La naturaleza resbaladiza, lo dual vociferante-subterfugio también reside a partes iguales en “Súbenos a casa”. Página 244: “Habían estado hablando de la situación mundial, que por aquel entonces era bastante próspera y apacible. Es decir, unos setenta millones de personas se morían de hambre, varios países desarrollados se mantenían gracias a tácticas policiales de terror, se luchaba por cuatro o cinco fronteras, la patrulla encargada de mantener la seguridad en el barrio había herido gravemente a la asistenta de la familia de Hobie, y la escuela había instalado una alambrada electrificada y reforzado su patrulla con dos perros.

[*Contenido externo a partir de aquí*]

-- pv_equiv track=rewrite | github.com/alioosta42-lang/NEWREP | 39_file.py | gregorian_to_shamsi
-- ===== SOURCE A (Python) =====
-- def gregorian_to_shamsi(g_y, g_m, g_d):
--     gy = g_y - 1600
--     gm = g_m - 1
--     gd = g_d - 1
--
--     g_day_no = 365*gy + gy//4 - gy//100 + gy//400
--     for i in range(gm):
--         g_day_no += [31,28,31,30,31,30,31,31,30,31,30,31][i]
--     g_day_no += gd
--
--     j_day_no = g_day_no - 79
--
--     j_np = j_day_no // 12053
--     j_day_no %= 12053
--
--     jy = 979 + 33*j_np + 4*(j_day_no//1461)
--     j_day_no %= 1461
--
--     if j_day_no >= 366:
--         jy += (j_day_no - 366)//365
--         j_day_no = (j_day_no - 366)%365
--
--     jm_list = [31,31,31,31,31,31,30,30,30,30,30,29]
--     jm = 0
--     while jm < 11 and j_day_no >= jm_list[jm]:
--         j_day_no -= jm_list[jm]
--         jm += 1
--     jd = j_day_no + 1
--
--     return jy, jm + 1, jd
-- ===== SOURCE B (Python) =====
-- _CUM_G = (0, 31, 59, 90, 120, 151, 181, 212, 243, 273, 304, 334)
--
-- def gregorian_to_shamsi(g_y, g_m, g_d):
--     gy = g_y - 1600
--     g_day_no = (365*gy + gy//4 - gy//100 + gy//400
--                 + (_CUM_G[g_m - 1] if g_m >= 1 else 0)
--                 + (g_d - 1))
--     j = g_day_no - 79
--     j_np, j = divmod(j, 12053)
--     jy = 979 + 33*j_np + 4*(j // 1461)
--     j %= 1461
--     if j >= 366:
--         jy += (j - 366) // 365
--         j = (j - 366) % 365
--     if j < 186:
--         jm, jd = j // 31, j % 31 + 1
--     else:
--         r = j - 186
--         jm, jd = 6 + r // 30, r % 30 + 1
--     return jy, jm + 1, jd
-- ===== Notes on version B (the rewrite author's own statement) =====
-- stated objective: simpler
-- what changed: A's Gregorian month-summing for-loop is replaced by a single lookup into a precomputed cumulative-days table, and A's Jalali month while-loop is replaced by a closed-form division split (j//31 before day 186, 6+(j-186)//30 after); the cycle arithmetic is kept.
-- outside the precondition, e.g. on gregorian_to_shamsi(2000, 13, 1): A returns (1379, 10, 11), B raises IndexError
import Mathlib
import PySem

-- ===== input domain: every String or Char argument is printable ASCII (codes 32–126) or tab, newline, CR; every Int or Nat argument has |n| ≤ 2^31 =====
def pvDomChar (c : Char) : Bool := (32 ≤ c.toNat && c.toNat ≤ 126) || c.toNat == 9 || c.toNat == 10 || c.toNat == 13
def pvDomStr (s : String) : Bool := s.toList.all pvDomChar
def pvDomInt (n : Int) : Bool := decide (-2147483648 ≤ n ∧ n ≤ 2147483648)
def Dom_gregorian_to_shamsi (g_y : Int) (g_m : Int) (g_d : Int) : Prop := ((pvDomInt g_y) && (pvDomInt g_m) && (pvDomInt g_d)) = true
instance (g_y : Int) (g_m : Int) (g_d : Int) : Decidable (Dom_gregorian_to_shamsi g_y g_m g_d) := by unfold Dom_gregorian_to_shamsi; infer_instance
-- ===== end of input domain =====

set_option maxHeartbeats 2000000

-- B replaces A's month-summing for-loop by a cumulative-offset table and A's Jalali
-- while-loop by a closed-form division split; the objective is a simpler function.

-- ===== PORT A =====
def pvGMonths : List Int := [31,28,31,30,31,30,31,31,30,31,30,31]
def pvJMonths : List Int := [31,31,31,31,31,31,30,30,30,30,30,29]

-- the 'while jm < 11 and j_day_no >= jm_list[jm]' loop, walking down the month list
def pvJLoop : List Int → Int → Int → Int × Int
  | [], jm, j => (jm, j)
  | d :: rest, jm, j =>
      if jm < 11 ∧ j ≥ d then pvJLoop rest (jm + 1) (j - d) else (jm, j)

def gregorian_to_shamsi (g_y : Int) (g_m : Int) (g_d : Int) : Int × Int × Int :=
  let gy := g_y - 1600
  let gm := g_m - 1
  let gd := g_d - 1
  let base := 365*gy + PySem.Int.floordiv gy 4 - PySem.Int.floordiv gy 100 + PySem.Int.floordiv gy 400
  -- for i in range(gm): the list index i = 12 that raises IndexError is excluded by Pre_
  let g_day_no := (PySem.List.pyRange 0 gm 1).foldl
      (fun acc i => acc + PySem.List.pyGetD pvGMonths i 0) base
  let g_day_no := g_day_no + gd
  let j_day_no := g_day_no - 79
  let j_np := PySem.Int.floordiv j_day_no 12053
  let j_day_no := PySem.Int.mod j_day_no 12053
  let jy := 979 + 33*j_np + 4*(PySem.Int.floordiv j_day_no 1461)
  let j_day_no := PySem.Int.mod j_day_no 1461
  let p := if j_day_no ≥ 366 then
      (jy + PySem.Int.floordiv (j_day_no - 366) 365, PySem.Int.mod (j_day_no - 366) 365)
    else (jy, j_day_no)
  let q := pvJLoop pvJMonths 0 p.2
  (p.1, q.1 + 1, q.2 + 1)

-- ===== PORT B =====
def pvCumG : List Int := [0,31,59,90,120,151,181,212,243,273,304,334]

def gregorian_to_shamsi_alt (g_y : Int) (g_m : Int) (g_d : Int) : Int × Int × Int :=
  let gy := g_y - 1600
  let g_day_no := (365*gy + PySem.Int.floordiv gy 4 - PySem.Int.floordiv gy 100 + PySem.Int.floordiv gy 400
      + (if g_m ≥ 1 then PySem.List.pyGetD pvCumG (g_m - 1) 0 else 0))  -- _CUM_G[g_m-1]; index 12 (raising) excluded by Pre_
      + (g_d - 1)
  let j0 := g_day_no - 79
  let j_np := PySem.Int.floordiv j0 12053
  let j1 := PySem.Int.mod j0 12053
  let jy := 979 + 33*j_np + 4*(PySem.Int.floordiv j1 1461)
  let j2 := PySem.Int.mod j1 1461
  let p := if j2 ≥ 366 then
      (jy + PySem.Int.floordiv (j2 - 366) 365, PySem.Int.mod (j2 - 366) 365)
    else (jy, j2)
  let j := p.2
  let mr := if j < 186 then (PySem.Int.floordiv j 31, PySem.Int.mod j 31 + 1)
    else (6 + PySem.Int.floordiv (j - 186) 30, PySem.Int.mod (j - 186) 30 + 1)
  (p.1, mr.1 + 1, mr.2)

-- ===== PRECONDITION & SPEC =====
-- Pre_ excludes g_m ≥ 13: for g_m ≥ 14 A raises IndexError, and at g_m = 13 A's value
-- (a thirteenth "month" produced by summing all twelve month lengths) is an artefact of
-- its loop on which B's 12-entry cumulative table naturally raises IndexError.
def Pre_gregorian_to_shamsi (g_y : Int) (g_m : Int) (g_d : Int) : Prop := g_m ≤ 12
instance (g_y : Int) (g_m : Int) (g_d : Int) : Decidable (Pre_gregorian_to_shamsi g_y g_m g_d) := by unfold Pre_gregorian_to_shamsi; infer_instance
def pvWitness_gregorian_to_shamsi : Int × Int × Int := (2024, 3, 20)

def Spec_gregorian_to_shamsi (g_y : Int) (g_m : Int) (g_d : Int) (out : Int × Int × Int) : Prop := out = gregorian_to_shamsi_alt g_y g_m g_d
instance (g_y : Int) (g_m : Int) (g_d : Int) (out : Int × Int × Int) : Decidable (Spec_gregorian_to_shamsi g_y g_m g_d out) := by unfold Spec_gregorian_to_shamsi; infer_instance

-- ===== CLAIM (what is proved, stated in full; the proofs are below) =====
def Claim_equal_gregorian_to_shamsi : Prop := ∀ (g_y : Int) (g_m : Int) (g_d : Int), Dom_gregorian_to_shamsi g_y g_m g_d → Pre_gregorian_to_shamsi g_y g_m g_d → Spec_gregorian_to_shamsi g_y g_m g_d (gregorian_to_shamsi g_y g_m g_d)

-- ===== LEMMAS AND PROOFS =====

-- the shared middle of both pipelines: day number X ↦ (jy, residual day-of-year)
def pvMid (X : Int) : Int × Int :=
  if PySem.Int.mod (PySem.Int.mod (X - 79) 12053) 1461 ≥ 366 then
    (979 + 33*(PySem.Int.floordiv (X - 79) 12053)
       + 4*(PySem.Int.floordiv (PySem.Int.mod (X - 79) 12053) 1461)
       + PySem.Int.floordiv (PySem.Int.mod (PySem.Int.mod (X - 79) 12053) 1461 - 366) 365,
     PySem.Int.mod (PySem.Int.mod (PySem.Int.mod (X - 79) 12053) 1461 - 366) 365)
  else
    (979 + 33*(PySem.Int.floordiv (X - 79) 12053)
       + 4*(PySem.Int.floordiv (PySem.Int.mod (X - 79) 12053) 1461),
     PySem.Int.mod (PySem.Int.mod (X - 79) 12053) 1461)

-- B's closed-form month split
def pvMr (j : Int) : Int × Int :=
  if j < 186 then (PySem.Int.floordiv j 31, PySem.Int.mod j 31 + 1)
  else (6 + PySem.Int.floordiv (j - 186) 30, PySem.Int.mod (j - 186) 30 + 1)

theorem pvMid_snd_bounds (X : Int) : 0 ≤ (pvMid X).2 ∧ (pvMid X).2 ≤ 365 := by
  unfold pvMid
  have h1 : 0 ≤ PySem.Int.mod (X - 79) 12053 ∧ PySem.Int.mod (X - 79) 12053 < 12053 := by
    rw [PySem.Int.mod_eq_emod_of_pos (by omega)]; omega
  have h2 : 0 ≤ PySem.Int.mod (PySem.Int.mod (X - 79) 12053) 1461
      ∧ PySem.Int.mod (PySem.Int.mod (X - 79) 12053) 1461 < 1461 := by
    rw [PySem.Int.mod_eq_emod_of_pos (by omega)]; omega
  split_ifs with hc
  · have h3 : 0 ≤ PySem.Int.mod (PySem.Int.mod (PySem.Int.mod (X - 79) 12053) 1461 - 366) 365
        ∧ PySem.Int.mod (PySem.Int.mod (PySem.Int.mod (X - 79) 12053) 1461 - 366) 365 < 365 := by
      rw [PySem.Int.mod_eq_emod_of_pos (by omega)]; omega
    exact ⟨h3.1, by omega⟩
  · exact ⟨h2.1, by omega⟩

-- A's while-loop agrees with B's closed-form split on the residual range 0..365
theorem pv_month_pair (j : Int) (h0 : 0 ≤ j) (h1 : j ≤ 365) :
    ((pvJLoop pvJMonths 0 j).1 + 1, (pvJLoop pvJMonths 0 j).2 + 1)
      = ((pvMr j).1 + 1, (pvMr j).2) := by
  obtain ⟨n, rfl⟩ := Int.eq_ofNat_of_zero_le h0
  have hn : n ≤ 365 := by exact_mod_cast h1
  interval_cases n <;> decide

-- A's Gregorian month-offset loop, from any accumulator, equals B's table lookup (for g_m ≤ 12)
theorem pv_offset_eq (gm : Int) (h : gm ≤ 12) :
    (PySem.List.pyRange 0 (gm - 1) 1).foldl
      (fun acc i => acc + PySem.List.pyGetD pvGMonths i 0) 0
    = (if gm ≥ 1 then PySem.List.pyGetD pvCumG (gm - 1) 0 else 0) := by
  by_cases h1 : gm ≥ 1
  · rw [if_pos h1]
    obtain ⟨n, rfl⟩ : ∃ n : Nat, gm = (n : Int) := ⟨gm.toNat, by omega⟩
    have hn1 : 1 ≤ n := by exact_mod_cast h1
    have hn : n ≤ 12 := by exact_mod_cast h
    interval_cases n <;> decide
  · rw [if_neg h1, PySem.List.pyRange_one_eq_nil (by omega)]; rfl

theorem pv_offset_fold (gm init : Int) (h : gm ≤ 12) :
    (PySem.List.pyRange 0 (gm - 1) 1).foldl
      (fun acc i => acc + PySem.List.pyGetD pvGMonths i 0) init
    = init + (if gm ≥ 1 then PySem.List.pyGetD pvCumG (gm - 1) 0 else 0) := by
  have hf := PySem.List.foldl_add (PySem.List.pyRange 0 (gm - 1) 1)
      (fun i => PySem.List.pyGetD pvGMonths i 0) init
  have h0 := PySem.List.foldl_add (PySem.List.pyRange 0 (gm - 1) 1)
      (fun i => PySem.List.pyGetD pvGMonths i 0) 0
  have he := pv_offset_eq gm h
  simp only at hf h0
  rw [hf]
  rw [h0, zero_add] at he
  omega

theorem gregorian_to_shamsi_eq (g_y g_m g_d : Int) (hpre : g_m ≤ 12) :
    gregorian_to_shamsi g_y g_m g_d = gregorian_to_shamsi_alt g_y g_m g_d := by
  have hA : gregorian_to_shamsi g_y g_m g_d =
      ((pvMid ((PySem.List.pyRange 0 (g_m - 1) 1).foldl
          (fun acc i => acc + PySem.List.pyGetD pvGMonths i 0)
          (365*(g_y - 1600) + PySem.Int.floordiv (g_y - 1600) 4
            - PySem.Int.floordiv (g_y - 1600) 100 + PySem.Int.floordiv (g_y - 1600) 400)
          + (g_d - 1))).1,
       (pvJLoop pvJMonths 0 (pvMid ((PySem.List.pyRange 0 (g_m - 1) 1).foldl
          (fun acc i => acc + PySem.List.pyGetD pvGMonths i 0)
          (365*(g_y - 1600) + PySem.Int.floordiv (g_y - 1600) 4
            - PySem.Int.floordiv (g_y - 1600) 100 + PySem.Int.floordiv (g_y - 1600) 400)
          + (g_d - 1))).2).1 + 1,
       (pvJLoop pvJMonths 0 (pvMid ((PySem.List.pyRange 0 (g_m - 1) 1).foldl
          (fun acc i => acc + PySem.List.pyGetD pvGMonths i 0)
          (365*(g_y - 1600) + PySem.Int.floordiv (g_y - 1600) 4
            - PySem.Int.floordiv (g_y - 1600) 100 + PySem.Int.floordiv (g_y - 1600) 400)
          + (g_d - 1))).2).2 + 1) := rfl
  have hB : gregorian_to_shamsi_alt g_y g_m g_d =
      ((pvMid ((365*(g_y - 1600) + PySem.Int.floordiv (g_y - 1600) 4
            - PySem.Int.floordiv (g_y - 1600) 100 + PySem.Int.floordiv (g_y - 1600) 400
            + (if g_m ≥ 1 then PySem.List.pyGetD pvCumG (g_m - 1) 0 else 0)) + (g_d - 1))).1,
       (pvMr (pvMid ((365*(g_y - 1600) + PySem.Int.floordiv (g_y - 1600) 4
            - PySem.Int.floordiv (g_y - 1600) 100 + PySem.Int.floordiv (g_y - 1600) 400
            + (if g_m ≥ 1 then PySem.List.pyGetD pvCumG (g_m - 1) 0 else 0)) + (g_d - 1))).2).1 + 1,
       (pvMr (pvMid ((365*(g_y - 1600) + PySem.Int.floordiv (g_y - 1600) 4
            - PySem.Int.floordiv (g_y - 1600) 100 + PySem.Int.floordiv (g_y - 1600) 400
            + (if g_m ≥ 1 then PySem.List.pyGetD pvCumG (g_m - 1) 0 else 0)) + (g_d - 1))).2).2) := rfl
  rw [hA, hB, pv_offset_fold g_m _ hpre]
  have hb := pvMid_snd_bounds ((365*(g_y - 1600) + PySem.Int.floordiv (g_y - 1600) 4
      - PySem.Int.floordiv (g_y - 1600) 100 + PySem.Int.floordiv (g_y - 1600) 400
      + (if g_m ≥ 1 then PySem.List.pyGetD pvCumG (g_m - 1) 0 else 0)) + (g_d - 1))
  have hm := pv_month_pair _ hb.1 hb.2
  rw [Prod.mk.injEq] at hm
  rw [hm.1, hm.2]

-- ===== VERDICT (by name: the statement is the Claim_ definition above) =====
theorem gregorian_to_shamsi_spec : Claim_equal_gregorian_to_shamsi := by
  intro g_y g_m g_d _ hpre
  unfold Spec_gregorian_to_shamsi
  exact gregorian_to_shamsi_eq g_y g_m g_d hpre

Sin embargo, ninguno [sic.] de las naciones importantes estaba esgrimiendo armas de fisión, y la tregua entre Estados Unidos, URSS y China era una realidad desde hacía veinte años.” Es la narración más “realista” del conjunto, y en ella planea el tema eterno de la identidad, pero de modo subterráneo pareciera criticar la política exterior norteamericana (no debemos perder de vista que la escritora abandona su trabajo en la CIA en 1955, y probablemente sabría lo que se empezaba a fraguar).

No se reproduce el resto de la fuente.